Write out exactly the lines of the entries below from the one holding "-- ===== PORT A" to the one holding "-- ===== CLAIM", inclusive, and leave out all other lines.

Records to use

+++

theorem pv_filter_back (r c : Int) (hr : 0 < r) (hc : 0 < c) :
    (pvGrid r c).filter (pvBack r c)
      = (if 1 < c then (PySem.List.pyRange 1 (r - 1) 1).map (fun i => (i, (0 : Int))) else [])
        ++ (if 1 < r then (PySem.List.pyRange 0 (c - 1) 1).map (fun j => (r - 1, j)) else []) := by
  unfold pvGrid
  rw [List.filter_flatMap]
  have row0 : ((PySem.List.pyRange 0 c 1).map (fun j => ((0:Int), j))).filter (pvBack r c) = [] := by
    rw [List.filter_map, List.filter_eq_nil_iff.mpr ?_]
    · simp
    · intro j hj
      simp [pvBack, pvFront, Function.comp]
  by_cases hr1 : 1 < r
  · rw [PySem.List.pyRange_one_append 0 1 r (by omega) (by omega),
      PySem.List.pyRange_one_append 1 (r - 1) r (by omega) (by omega),
      PySem.List.pyRange_one_cons (show (0:Int) < 1 by omega),
      PySem.List.pyRange_one_eq_nil (show (1:Int) ≤ 0 + 1 by omega),
      PySem.List.pyRange_one_cons (show r - 1 < r by omega),
      PySem.List.pyRange_one_eq_nil (show r ≤ r - 1 + 1 by omega)]
    rw [List.flatMap_append, List.flatMap_append, List.flatMap_cons, List.flatMap_nil,
      List.flatMap_cons, List.flatMap_nil]
    rw [row0]
    simp only [List.nil_append, List.append_nil]
    congr 1
    · -- middle rows
      have step : ∀ i ∈ PySem.List.pyRange 1 (r - 1) 1,
          ((PySem.List.pyRange 0 c 1).map (fun j => (i, j))).filter (pvBack r c)
            = (if 1 < c then [(i, (0:Int))] else []) := by
        intro i hi
        rw [PySem.List.mem_pyRange_one] at hi
        rw [List.filter_map]
        have e : (pvBack r c ∘ fun j => (i, j)) = fun j => !(j == c - 1) && (j == 0) := by
          funext j
          simp only [pvBack, pvFront, Function.comp]
          have e1 : (i == (0:Int)) = false := by simp; omega
          have e2 : (i == r - 1) = false := by simp; omega
          rw [e1, e2]
          simp
        rw [e]
        by_cases hc1 : 1 < c
        · rw [pv_filter_first c hc1, if_pos hc1]
          simp
        · have hce : c = 1 := by omega
          subst hce
          rw [if_neg hc1]
          rw [List.filter_eq_nil_iff.mpr ?_]
          · simp
          · intro j hj
            cases h : (j == (0:Int)) <;> simp [h]
      rw [List.flatMap_def, List.map_congr_left step, ← List.flatMap_def]
      by_cases hc1 : 1 < c
      · simp only [hc1, if_true]
        rw [pv_flatMap_single]
      · simp only [hc1, if_false]
        simp
    · -- last row
      rw [List.filter_map]
      have e : (pvBack r c ∘ fun j => (r - 1, j)) = fun j => !(j == c - 1) := by
        funext j
        simp only [pvBack, pvFront, Function.comp]
        have e1 : (r - 1 == (0:Int)) = false := by simp; omega
        have e2 : (r - 1 == r - 1) = true := by simp
        rw [e1, e2]
        simp
      rw [e, pv_filter_notlast c hc, if_pos hr1]
  · have hre : r = 1 := by omega
    subst hre
    rw [PySem.List.pyRange_one_cons (show (0:Int) < 1 by omega),
      PySem.List.pyRange_one_eq_nil (show (1:Int) ≤ 0 + 1 by omega)]
    rw [List.flatMap_cons, List.flatMap_nil, row0]
    have e : PySem.List.pyRange 1 (1 - 1 : Int) 1 = [] := PySem.List.pyRange_one_eq_nil (by omega)
    simp only [e]
    simp
-- pv_equiv track=rewrite | github.com/binoyskaria/NLP_google_collab_projects | tokenization_Good_turing_smoothing_linear_interpolation/language_model.py | getCountToCountOfCounts
-- ===== SOURCE A (Python) =====
-- def getCountToCountOfCounts(wordCount):
--     CountToCountOfCounts = {}
--     for count in wordCount.values():
--         if count not in CountToCountOfCounts:
--             CountToCountOfCounts[count] = 1
--         else:
--             CountToCountOfCounts[count] += 1
--     return CountToCountOfCounts
-- ===== SOURCE B (Python) =====
-- def getCountToCountOfCounts(wordCount):
--     # Dedup-then-count: list the distinct count values in first-occurrence
--     # order, then count each one's occurrences with list.count.
--     vals = list(wordCount.values())
--     out = {}
--     for c in dict.fromkeys(vals):
--         out[c] = vals.count(c)
--     return out
-- ===== Notes on version B (the rewrite author's own statement) =====
-- stated objective: alternative
-- what changed: Replaces the incremental membership-test-and-increment histogram loop with a two-phase dedup-then-count pass: collect the distinct count values (first-occurrence order) via dict.fromkeys, then compute each one's frequency with list.count.
import Mathlib
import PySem

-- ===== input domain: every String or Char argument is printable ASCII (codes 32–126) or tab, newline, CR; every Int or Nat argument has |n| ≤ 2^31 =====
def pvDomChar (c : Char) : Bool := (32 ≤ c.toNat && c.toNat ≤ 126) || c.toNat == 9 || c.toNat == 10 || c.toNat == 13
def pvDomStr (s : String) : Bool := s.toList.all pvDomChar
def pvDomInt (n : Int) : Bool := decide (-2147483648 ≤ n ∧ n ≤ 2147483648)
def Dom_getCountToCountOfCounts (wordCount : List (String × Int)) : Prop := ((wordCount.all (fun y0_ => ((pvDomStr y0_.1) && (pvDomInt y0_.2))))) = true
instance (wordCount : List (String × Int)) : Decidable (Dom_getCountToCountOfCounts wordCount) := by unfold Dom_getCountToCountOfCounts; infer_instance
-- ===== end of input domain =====

-- B replaces A's incremental histogram loop with a dedup-then-count pass (same cost class; 'alternative').


-- ===== PORT A =====
-- for count in wordCount.values(): if count not in d: d[count] = 1 else: d[count] += 1
def getCountToCountOfCounts (wordCount : List (String × Int)) : List (Int × Int) :=
  ((PySem.Dict.mk wordCount).values.foldl
    (fun d count =>
      if d.contains count = false then d.insert count 1
      else d.insert count (d.getD count 0 + 1))
    PySem.Dict.empty).items

-- ===== PORT B =====
-- vals = values; for c in dict.fromkeys(vals): out[c] = vals.count(c)
def getCountToCountOfCounts_alt (wordCount : List (String × Int)) : List (Int × Int) :=
  let vals := (PySem.Dict.mk wordCount).values
  ((PySem.List.dedup vals).foldl
    (fun out c => out.insert c ((PySem.List.count vals c : Int)))
    PySem.Dict.empty).items

-- ===== PRECONDITION & SPEC =====
def Spec_getCountToCountOfCounts (wordCount : List (String × Int)) (out : List (Int × Int)) : Prop := out = getCountToCountOfCounts_alt wordCount
instance (wordCount : List (String × Int)) (out : List (Int × Int)) : Decidable (Spec_getCountToCountOfCounts wordCount out) := by unfold Spec_getCountToCountOfCounts; infer_instance

-- ===== CLAIM (what is proved, stated in full; the proofs are below) =====
def Claim_equal_getCountToCountOfCounts : Prop := ∀ (wordCount : List (String × Int)), Dom_getCountToCountOfCounts wordCount → Spec_getCountToCountOfCounts wordCount (getCountToCountOfCounts wordCount)

-- ===== LEMMAS AND PROOFS =====

-- A's loop body is exactly the counter step 'insert x (getD x 0 + 1)'.
theorem pvA_eq_counter (xs : List Int) :
    xs.foldl
      (fun d count =>
        if d.contains count = false then d.insert count 1
        else d.insert count (d.getD count 0 + 1))
      PySem.Dict.empty = PySem.Dict.counter xs := by
  rw [← PySem.Dict.foldl_insert_getD_add_one_eq_counter]
  apply PySem.List.foldl_congr_mem
  intro d x _
  by_cases h : d.contains x = false
  · rw [if_pos h, PySem.Dict.getD_of_not_contains d 0 h]
    norm_num
  · rw [if_neg h]

-- B's insert loop over the distinct values appends fresh items.
theorem pvB_items (xs : List Int) :
    ((PySem.List.dedup xs).foldl
      (fun out c => out.insert c ((PySem.List.count xs c : Int)))
      PySem.Dict.empty).items
    = (PySem.Set.ofList xs).map (fun k => (k, (PySem.List.count xs k : Int))) := by
  rw [PySem.Dict.items_foldl_insert_fresh (l := PySem.List.dedup xs) (d := PySem.Dict.empty)
        (k := fun c => c)
        (v := fun c => (PySem.List.count xs c : Int))
        (by intro a _; exact PySem.Dict.contains_empty a)
        (by simp)]
  simp [PySem.List.dedup_eq_ofList, PySem.Dict.empty]

-- ===== VERDICT (by name: the statement is the Claim_ definition above) =====
theorem getCountToCountOfCounts_spec : Claim_equal_getCountToCountOfCounts := by
  intro wordCount _
  unfold Spec_getCountToCountOfCounts getCountToCountOfCounts getCountToCountOfCounts_alt
  rw [pvA_eq_counter, PySem.Dict.items_counter, pvB_items]
  simp [PySem.List.count_eq]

+++

Result below
-- ===== PORT A =====
-- for count in wordCount.values(): if count not in d: d[count] = 1 else: d[count] += 1
def getCountToCountOfCounts (wordCount : List (String × Int)) : List (Int × Int) :=
  ((PySem.Dict.mk wordCount).values.foldl
    (fun d count =>
      if d.contains count = false then d.insert count 1
      else d.insert count (d.getD count 0 + 1))
    PySem.Dict.empty).items

-- ===== PORT B =====
-- vals = values; for c in dict.fromkeys(vals): out[c] = vals.count(c)
def getCountToCountOfCounts_alt (wordCount : List (String × Int)) : List (Int × Int) :=
  let vals := (PySem.Dict.mk wordCount).values
  ((PySem.List.dedup vals).foldl
    (fun out c => out.insert c ((PySem.List.count vals c : Int)))
    PySem.Dict.empty).items

-- ===== PRECONDITION & SPEC =====
def Spec_getCountToCountOfCounts (wordCount : List (String × Int)) (out : List (Int × Int)) : Prop := out = getCountToCountOfCounts_alt wordCount
instance (wordCount : List (String × Int)) (out : List (Int × Int)) : Decidable (Spec_getCountToCountOfCounts wordCount out) := by unfold Spec_getCountToCountOfCounts; infer_instance

-- ===== CLAIM (what is proved, stated in full; the proofs are below) =====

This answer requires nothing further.